The best results—results that are closest to 0—are printed in bold font but note that the most direct comparison is between W-BLR, So and Sb1. The bold figures on the left of the vertical line that separates W-BLR, So and Sb1 from Sb2 show the best performing method amongst these methods. The Sb2 models are more flexible by construction and have an additional random effect. Phenotypes (rows) that are bold on the right side of that vertical line are those that benefit from this additional flexibilty. For most phenotypes, So or Sb1 have the best result, with a few benefiting from the additional flexibility introduced by Sb2, but the difference with other methods is sometimes small. The two moments need to be weighted differently as well.
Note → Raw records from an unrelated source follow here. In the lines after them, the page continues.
-- pv_equiv track=rewrite | github.com/zlojic/casino | solution_optimized.py | solution
-- ===== SOURCE A (Python) =====
-- def solution(N, K):
--     if K == 0 or N <= 2:
--         return N - 1
--
--     if N % 2 == 0:
--         round = 1 + solution(N // 2, K - 1)
--     else:
--         round = 1 + solution(N - 1, K)
--
--     return round
-- ===== SOURCE B (Python) =====
-- def solution(N, K):
--     count = 0
--     while not (K == 0 or N <= 2):
--         if N % 2 == 0:
--             N //= 2
--             K -= 1
--         else:
--             N -= 1
--         count += 1
--     return count + N - 1
-- ===== Notes on version B (the rewrite author's own statement) =====
-- stated objective: alternative
-- what changed: Replaced the non-tail recursion (each call adding 1 to a recursive result) by an iterative while loop threading an explicit step counter and returning count + N - 1 at the end.
import Mathlib
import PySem

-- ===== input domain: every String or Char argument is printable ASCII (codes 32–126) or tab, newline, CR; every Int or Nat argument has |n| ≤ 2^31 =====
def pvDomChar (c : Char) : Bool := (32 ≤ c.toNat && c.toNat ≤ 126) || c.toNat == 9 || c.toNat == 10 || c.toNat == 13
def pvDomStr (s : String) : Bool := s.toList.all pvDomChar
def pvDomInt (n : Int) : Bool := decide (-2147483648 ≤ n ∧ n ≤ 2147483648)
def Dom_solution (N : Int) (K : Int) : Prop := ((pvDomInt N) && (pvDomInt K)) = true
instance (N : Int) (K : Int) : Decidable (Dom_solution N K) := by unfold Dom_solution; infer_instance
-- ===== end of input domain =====

-- B rewrites A's recursion as an iterative loop with an explicit step counter (alternative decomposition, same cost).

-- ===== PORT A =====
def solution (N : Int) (K : Int) : Int :=
  if K = 0 ∨ N ≤ 2 then N - 1
  else if PySem.Int.mod N 2 = 0 then 1 + solution (PySem.Int.floordiv N 2) (K - 1)
  else 1 + solution (N - 1) K
termination_by N.toNat
decreasing_by
  · rw [PySem.Int.floordiv_eq_ediv_of_pos (by omega)]; omega
  · omega

-- ===== PORT B =====
-- the while loop of Source B: state (N, K, count), returns final (N, count)
def solutionLoop (N : Int) (K : Int) (count : Int) : Int × Int :=
  if ¬ (K = 0 ∨ N ≤ 2) then
    if PySem.Int.mod N 2 = 0 then solutionLoop (PySem.Int.floordiv N 2) (K - 1) (count + 1)
    else solutionLoop (N - 1) K (count + 1)
  else (N, count)
termination_by N.toNat
decreasing_by
  · rw [PySem.Int.floordiv_eq_ediv_of_pos (by omega)]; omega
  · omega

def solution_alt (N : Int) (K : Int) : Int :=
  let r := solutionLoop N K 0
  r.2 + r.1 - 1

-- ===== PRECONDITION & SPEC =====
def Spec_solution (N : Int) (K : Int) (out : Int) : Prop := out = solution_alt N K
instance (N : Int) (K : Int) (out : Int) : Decidable (Spec_solution N K out) := by unfold Spec_solution; infer_instance

-- ===== CLAIM (what is proved, stated in full; the proofs are below) =====
def Claim_equal_solution : Prop := ∀ (N : Int) (K : Int), Dom_solution N K → Spec_solution N K (solution N K)

-- ===== LEMMAS AND PROOFS =====
theorem solutionLoop_invariant (N K count : Int) :
    (solutionLoop N K count).2 + (solutionLoop N K count).1 - 1 = count + solution N K := by
  induction N, K, count using solutionLoop.induct with
  | case1 N K count hg hm ih =>
    rw [solutionLoop, solution]
    rw [if_pos hg, if_neg hg, if_pos hm]
    omega
  | case2 N K count hg hm ih =>
    rw [solutionLoop, solution]
    rw [if_pos hg, if_neg hg, if_neg hm]
    omega
  | case3 N K count hg =>
    rw [solutionLoop, solution]
    rw [if_neg hg]
    by_cases h : K = 0 ∨ N ≤ 2
    · rw [if_pos h]; ring
    · exact absurd h hg

-- ===== VERDICT (by name: the statement is the Claim_ definition above) =====
theorem solution_spec : Claim_equal_solution := by
  intro N K _
  have := solutionLoop_invariant N K 0
  show solution N K = (solutionLoop N K 0).2 + (solutionLoop N K 0).1 - 1
  omega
For instance, for the Brain-Stem phenotype, the W-BLR has only a marginally smaller skew than So, but So, Sb1 and Sb2 have a significantly smaller kurtosis. It is important to remember that the kurtosis is a sum of fourth powers, and the skew is a sum of third powers. Deviations thus generally have a larger effect on the kurtosis than on the skew. For the WM-hypointensities phenotype, the W-BLR method performs on par with the S models regarding the skew, and better when regarding the kurtosis, indicating a better fit on those phenotypes that are also most difficult to model. The W-BLR has inherent batch effects in all aspects of the predicted percentiles, possibly explaining why it fits better to these hard phenotypes. This is further discussed in Section 3.2.1. We emphasise that the comparison is not completely straightforward with the HBR models being more conservative, as described in detail in Section 3.2.1. Despite that, the numbers indicate a fit that is overall better than W-BLR.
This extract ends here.